=== Section Start ===

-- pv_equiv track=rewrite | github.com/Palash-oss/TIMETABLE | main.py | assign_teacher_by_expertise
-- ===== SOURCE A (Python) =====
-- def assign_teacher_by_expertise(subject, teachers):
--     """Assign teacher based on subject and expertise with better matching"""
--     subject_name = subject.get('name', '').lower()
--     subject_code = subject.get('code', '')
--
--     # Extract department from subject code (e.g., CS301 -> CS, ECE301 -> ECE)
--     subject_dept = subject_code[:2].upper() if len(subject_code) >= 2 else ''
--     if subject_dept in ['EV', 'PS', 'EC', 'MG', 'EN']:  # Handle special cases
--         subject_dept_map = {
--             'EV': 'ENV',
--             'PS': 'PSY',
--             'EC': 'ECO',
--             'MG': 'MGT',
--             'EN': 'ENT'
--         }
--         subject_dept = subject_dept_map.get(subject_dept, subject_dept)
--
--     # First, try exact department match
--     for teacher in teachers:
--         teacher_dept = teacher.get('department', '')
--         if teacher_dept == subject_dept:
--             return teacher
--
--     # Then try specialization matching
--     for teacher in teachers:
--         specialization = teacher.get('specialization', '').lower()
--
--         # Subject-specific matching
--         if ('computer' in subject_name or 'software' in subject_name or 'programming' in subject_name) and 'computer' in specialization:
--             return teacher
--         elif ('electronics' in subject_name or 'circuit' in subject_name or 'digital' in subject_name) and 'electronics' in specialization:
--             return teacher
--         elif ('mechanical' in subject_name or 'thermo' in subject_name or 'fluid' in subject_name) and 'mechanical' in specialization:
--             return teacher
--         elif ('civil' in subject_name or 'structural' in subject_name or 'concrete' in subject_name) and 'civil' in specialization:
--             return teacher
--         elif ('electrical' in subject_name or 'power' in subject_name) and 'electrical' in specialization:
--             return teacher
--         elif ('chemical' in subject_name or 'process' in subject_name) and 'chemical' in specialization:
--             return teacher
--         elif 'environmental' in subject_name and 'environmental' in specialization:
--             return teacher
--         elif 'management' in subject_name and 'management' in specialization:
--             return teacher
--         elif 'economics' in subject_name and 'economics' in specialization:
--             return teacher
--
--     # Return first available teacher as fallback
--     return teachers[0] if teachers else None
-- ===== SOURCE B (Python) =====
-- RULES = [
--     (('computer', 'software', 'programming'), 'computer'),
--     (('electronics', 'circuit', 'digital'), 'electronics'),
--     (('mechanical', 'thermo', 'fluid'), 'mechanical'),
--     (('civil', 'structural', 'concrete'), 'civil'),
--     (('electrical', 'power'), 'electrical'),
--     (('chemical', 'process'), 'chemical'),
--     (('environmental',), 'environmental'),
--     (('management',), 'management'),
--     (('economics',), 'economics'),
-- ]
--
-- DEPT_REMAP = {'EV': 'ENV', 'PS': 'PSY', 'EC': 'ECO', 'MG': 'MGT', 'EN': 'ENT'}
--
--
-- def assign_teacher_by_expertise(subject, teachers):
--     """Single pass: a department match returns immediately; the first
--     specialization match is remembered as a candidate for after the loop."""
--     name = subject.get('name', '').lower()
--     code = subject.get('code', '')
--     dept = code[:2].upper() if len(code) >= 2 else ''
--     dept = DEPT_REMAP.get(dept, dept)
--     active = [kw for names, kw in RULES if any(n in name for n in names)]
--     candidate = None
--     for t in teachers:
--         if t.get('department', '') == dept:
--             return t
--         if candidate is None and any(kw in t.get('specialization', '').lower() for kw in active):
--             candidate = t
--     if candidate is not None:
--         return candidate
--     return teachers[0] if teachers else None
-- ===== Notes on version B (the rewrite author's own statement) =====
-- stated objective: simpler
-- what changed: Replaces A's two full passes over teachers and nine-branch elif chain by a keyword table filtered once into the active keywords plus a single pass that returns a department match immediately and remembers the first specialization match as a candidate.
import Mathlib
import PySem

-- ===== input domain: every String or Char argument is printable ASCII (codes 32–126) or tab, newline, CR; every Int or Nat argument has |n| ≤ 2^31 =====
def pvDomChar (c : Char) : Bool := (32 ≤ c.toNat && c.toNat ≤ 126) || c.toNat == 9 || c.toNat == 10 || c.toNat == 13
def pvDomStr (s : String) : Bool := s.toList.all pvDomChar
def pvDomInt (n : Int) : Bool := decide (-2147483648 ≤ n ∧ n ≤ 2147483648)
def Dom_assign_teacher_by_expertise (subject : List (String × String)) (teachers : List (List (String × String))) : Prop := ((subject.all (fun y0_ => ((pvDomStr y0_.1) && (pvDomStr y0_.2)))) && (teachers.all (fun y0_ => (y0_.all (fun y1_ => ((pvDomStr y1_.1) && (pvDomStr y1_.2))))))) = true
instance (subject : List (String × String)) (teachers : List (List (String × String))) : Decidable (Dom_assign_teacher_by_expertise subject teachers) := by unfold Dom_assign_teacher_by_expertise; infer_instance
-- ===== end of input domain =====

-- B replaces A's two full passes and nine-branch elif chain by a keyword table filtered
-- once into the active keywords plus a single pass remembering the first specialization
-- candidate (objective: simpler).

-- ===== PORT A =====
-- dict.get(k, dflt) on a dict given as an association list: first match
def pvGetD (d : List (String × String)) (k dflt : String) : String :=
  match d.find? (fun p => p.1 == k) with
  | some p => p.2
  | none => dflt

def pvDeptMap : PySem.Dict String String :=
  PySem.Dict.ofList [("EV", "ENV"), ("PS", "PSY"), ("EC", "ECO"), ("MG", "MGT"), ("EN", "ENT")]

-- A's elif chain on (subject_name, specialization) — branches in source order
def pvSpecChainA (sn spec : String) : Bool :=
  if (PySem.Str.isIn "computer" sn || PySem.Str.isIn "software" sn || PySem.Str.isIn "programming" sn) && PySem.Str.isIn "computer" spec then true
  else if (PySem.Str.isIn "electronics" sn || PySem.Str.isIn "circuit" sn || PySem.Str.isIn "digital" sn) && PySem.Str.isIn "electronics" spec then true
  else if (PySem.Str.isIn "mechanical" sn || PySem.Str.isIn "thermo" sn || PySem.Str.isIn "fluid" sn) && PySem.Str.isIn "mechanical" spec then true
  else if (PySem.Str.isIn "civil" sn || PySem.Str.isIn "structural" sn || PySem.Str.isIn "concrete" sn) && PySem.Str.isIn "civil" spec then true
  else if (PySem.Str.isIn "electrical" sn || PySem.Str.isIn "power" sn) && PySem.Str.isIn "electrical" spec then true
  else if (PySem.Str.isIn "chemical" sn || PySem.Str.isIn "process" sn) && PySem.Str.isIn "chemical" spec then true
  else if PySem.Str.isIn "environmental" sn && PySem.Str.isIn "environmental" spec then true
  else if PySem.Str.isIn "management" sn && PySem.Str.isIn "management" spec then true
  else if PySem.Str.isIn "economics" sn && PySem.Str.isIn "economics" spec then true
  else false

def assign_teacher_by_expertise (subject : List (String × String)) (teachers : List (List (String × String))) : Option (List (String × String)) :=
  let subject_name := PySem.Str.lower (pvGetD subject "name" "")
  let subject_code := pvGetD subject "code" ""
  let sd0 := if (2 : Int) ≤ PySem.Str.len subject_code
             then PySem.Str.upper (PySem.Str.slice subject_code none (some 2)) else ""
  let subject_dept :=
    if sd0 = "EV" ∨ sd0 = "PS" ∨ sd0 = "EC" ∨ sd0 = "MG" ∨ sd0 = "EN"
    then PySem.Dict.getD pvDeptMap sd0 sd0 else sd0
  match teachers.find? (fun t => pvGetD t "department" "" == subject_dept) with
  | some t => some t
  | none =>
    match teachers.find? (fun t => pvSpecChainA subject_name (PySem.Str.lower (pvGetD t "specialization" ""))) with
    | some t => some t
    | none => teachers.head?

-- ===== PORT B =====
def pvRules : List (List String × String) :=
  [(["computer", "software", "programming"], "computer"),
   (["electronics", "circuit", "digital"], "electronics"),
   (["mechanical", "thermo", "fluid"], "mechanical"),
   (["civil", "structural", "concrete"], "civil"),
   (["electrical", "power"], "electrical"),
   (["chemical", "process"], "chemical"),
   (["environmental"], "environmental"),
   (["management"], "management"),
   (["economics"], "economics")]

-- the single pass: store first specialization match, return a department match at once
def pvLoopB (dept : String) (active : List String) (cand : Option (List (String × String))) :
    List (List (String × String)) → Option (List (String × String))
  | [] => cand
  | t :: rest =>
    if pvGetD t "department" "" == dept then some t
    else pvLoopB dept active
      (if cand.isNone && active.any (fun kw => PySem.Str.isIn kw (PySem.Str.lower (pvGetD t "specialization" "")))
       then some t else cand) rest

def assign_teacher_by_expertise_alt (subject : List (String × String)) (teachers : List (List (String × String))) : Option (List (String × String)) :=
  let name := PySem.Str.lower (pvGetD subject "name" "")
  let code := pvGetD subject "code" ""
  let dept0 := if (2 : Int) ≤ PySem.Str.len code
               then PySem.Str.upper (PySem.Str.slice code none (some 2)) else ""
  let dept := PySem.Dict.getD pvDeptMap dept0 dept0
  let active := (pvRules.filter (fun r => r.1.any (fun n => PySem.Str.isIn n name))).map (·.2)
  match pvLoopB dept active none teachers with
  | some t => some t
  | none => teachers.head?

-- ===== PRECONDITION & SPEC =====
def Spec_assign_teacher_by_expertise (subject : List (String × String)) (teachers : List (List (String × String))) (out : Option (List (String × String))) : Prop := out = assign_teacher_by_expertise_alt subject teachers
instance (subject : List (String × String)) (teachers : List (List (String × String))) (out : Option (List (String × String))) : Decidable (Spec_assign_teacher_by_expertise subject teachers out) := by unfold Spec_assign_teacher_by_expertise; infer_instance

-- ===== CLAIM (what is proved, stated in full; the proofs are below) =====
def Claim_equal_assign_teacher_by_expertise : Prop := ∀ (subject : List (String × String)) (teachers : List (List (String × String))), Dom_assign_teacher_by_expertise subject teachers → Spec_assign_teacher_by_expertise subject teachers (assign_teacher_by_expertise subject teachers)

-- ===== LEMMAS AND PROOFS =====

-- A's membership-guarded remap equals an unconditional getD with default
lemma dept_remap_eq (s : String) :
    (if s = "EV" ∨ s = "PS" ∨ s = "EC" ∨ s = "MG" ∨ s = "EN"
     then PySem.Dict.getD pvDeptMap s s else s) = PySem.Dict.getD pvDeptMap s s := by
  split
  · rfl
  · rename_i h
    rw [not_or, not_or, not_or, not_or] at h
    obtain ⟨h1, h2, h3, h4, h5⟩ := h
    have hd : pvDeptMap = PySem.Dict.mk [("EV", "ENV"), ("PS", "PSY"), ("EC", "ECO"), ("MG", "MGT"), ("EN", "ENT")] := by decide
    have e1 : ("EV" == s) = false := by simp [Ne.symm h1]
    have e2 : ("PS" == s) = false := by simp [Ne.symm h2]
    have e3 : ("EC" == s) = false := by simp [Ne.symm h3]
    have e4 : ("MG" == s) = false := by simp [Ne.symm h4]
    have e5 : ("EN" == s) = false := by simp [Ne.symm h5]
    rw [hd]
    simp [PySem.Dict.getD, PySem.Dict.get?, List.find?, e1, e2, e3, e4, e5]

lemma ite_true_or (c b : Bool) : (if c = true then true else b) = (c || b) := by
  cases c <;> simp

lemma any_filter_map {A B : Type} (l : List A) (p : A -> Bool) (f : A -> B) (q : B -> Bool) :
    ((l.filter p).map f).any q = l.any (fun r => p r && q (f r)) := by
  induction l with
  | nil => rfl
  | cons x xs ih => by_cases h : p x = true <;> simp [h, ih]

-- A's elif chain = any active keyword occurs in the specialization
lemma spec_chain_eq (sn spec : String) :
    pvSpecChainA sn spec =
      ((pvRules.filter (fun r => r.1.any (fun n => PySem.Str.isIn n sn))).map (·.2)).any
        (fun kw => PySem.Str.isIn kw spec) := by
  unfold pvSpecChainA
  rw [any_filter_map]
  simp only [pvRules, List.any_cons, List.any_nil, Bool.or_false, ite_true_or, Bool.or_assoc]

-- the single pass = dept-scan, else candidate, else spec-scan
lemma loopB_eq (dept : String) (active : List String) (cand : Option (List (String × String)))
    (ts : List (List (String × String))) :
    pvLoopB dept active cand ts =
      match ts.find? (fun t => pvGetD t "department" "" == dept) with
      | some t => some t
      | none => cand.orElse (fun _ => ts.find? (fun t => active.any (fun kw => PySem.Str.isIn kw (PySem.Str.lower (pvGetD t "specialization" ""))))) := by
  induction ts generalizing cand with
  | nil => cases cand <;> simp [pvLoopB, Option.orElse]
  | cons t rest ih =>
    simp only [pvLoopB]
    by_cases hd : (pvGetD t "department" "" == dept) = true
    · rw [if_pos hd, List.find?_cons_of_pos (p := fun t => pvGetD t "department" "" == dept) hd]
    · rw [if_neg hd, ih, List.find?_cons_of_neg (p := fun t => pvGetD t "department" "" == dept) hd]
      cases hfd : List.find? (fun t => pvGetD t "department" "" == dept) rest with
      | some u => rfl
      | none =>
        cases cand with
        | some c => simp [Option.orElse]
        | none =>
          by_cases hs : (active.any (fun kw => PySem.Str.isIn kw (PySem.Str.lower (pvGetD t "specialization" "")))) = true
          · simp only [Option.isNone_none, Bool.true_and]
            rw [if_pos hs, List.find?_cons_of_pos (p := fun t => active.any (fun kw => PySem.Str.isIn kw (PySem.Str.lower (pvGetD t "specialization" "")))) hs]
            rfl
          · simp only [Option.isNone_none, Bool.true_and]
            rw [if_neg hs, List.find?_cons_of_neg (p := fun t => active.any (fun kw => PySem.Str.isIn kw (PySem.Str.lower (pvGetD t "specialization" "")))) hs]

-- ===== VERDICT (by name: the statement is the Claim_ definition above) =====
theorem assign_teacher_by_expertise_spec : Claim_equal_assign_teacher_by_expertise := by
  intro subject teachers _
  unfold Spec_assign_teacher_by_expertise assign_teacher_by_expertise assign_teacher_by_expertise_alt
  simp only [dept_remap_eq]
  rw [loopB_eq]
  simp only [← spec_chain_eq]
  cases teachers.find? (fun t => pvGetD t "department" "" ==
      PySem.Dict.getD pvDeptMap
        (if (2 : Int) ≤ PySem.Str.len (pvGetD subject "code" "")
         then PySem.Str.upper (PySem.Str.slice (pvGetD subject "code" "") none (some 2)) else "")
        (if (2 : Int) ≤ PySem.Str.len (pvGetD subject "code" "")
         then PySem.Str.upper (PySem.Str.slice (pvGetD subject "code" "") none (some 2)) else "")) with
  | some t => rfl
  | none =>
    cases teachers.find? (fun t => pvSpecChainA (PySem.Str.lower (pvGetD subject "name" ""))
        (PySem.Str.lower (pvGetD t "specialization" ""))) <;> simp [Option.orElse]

=== Section End ===

An exact copy of the data is needed, running from its first line through the line that holds "elif ('chemical' in", and nothing beyond that.

### WRITTEN ANSWER
-- pv_equiv track=rewrite | github.com/Palash-oss/TIMETABLE | main.py | assign_teacher_by_expertise
-- ===== SOURCE A (Python) =====
-- def assign_teacher_by_expertise(subject, teachers):
--     """Assign teacher based on subject and expertise with better matching"""
--     subject_name = subject.get('name', '').lower()
--     subject_code = subject.get('code', '')
--
--     # Extract department from subject code (e.g., CS301 -> CS, ECE301 -> ECE)
--     subject_dept = subject_code[:2].upper() if len(subject_code) >= 2 else ''
--     if subject_dept in ['EV', 'PS', 'EC', 'MG', 'EN']:  # Handle special cases
--         subject_dept_map = {
--             'EV': 'ENV',
--             'PS': 'PSY',
--             'EC': 'ECO',
--             'MG': 'MGT',
--             'EN': 'ENT'
--         }
--         subject_dept = subject_dept_map.get(subject_dept, subject_dept)
--
--     # First, try exact department match
--     for teacher in teachers:
--         teacher_dept = teacher.get('department', '')
--         if teacher_dept == subject_dept:
--             return teacher
--
--     # Then try specialization matching
--     for teacher in teachers:
--         specialization = teacher.get('specialization', '').lower()
--
--         # Subject-specific matching
--         if ('computer' in subject_name or 'software' in subject_name or 'programming' in subject_name) and 'computer' in specialization:
--             return teacher
--         elif ('electronics' in subject_name or 'circuit' in subject_name or 'digital' in subject_name) and 'electronics' in specialization:
--             return teacher
--         elif ('mechanical' in subject_name or 'thermo' in subject_name or 'fluid' in subject_name) and 'mechanical' in specialization:
--             return teacher
--         elif ('civil' in subject_name or 'structural' in subject_name or 'concrete' in subject_name) and 'civil' in specialization:
--             return teacher
--         elif ('electrical' in subject_name or 'power' in subject_name) and 'electrical' in specialization:
--             return teacher
--         elif ('chemical' in subject_name or 'process' in subject_name) and 'chemical' in specialization:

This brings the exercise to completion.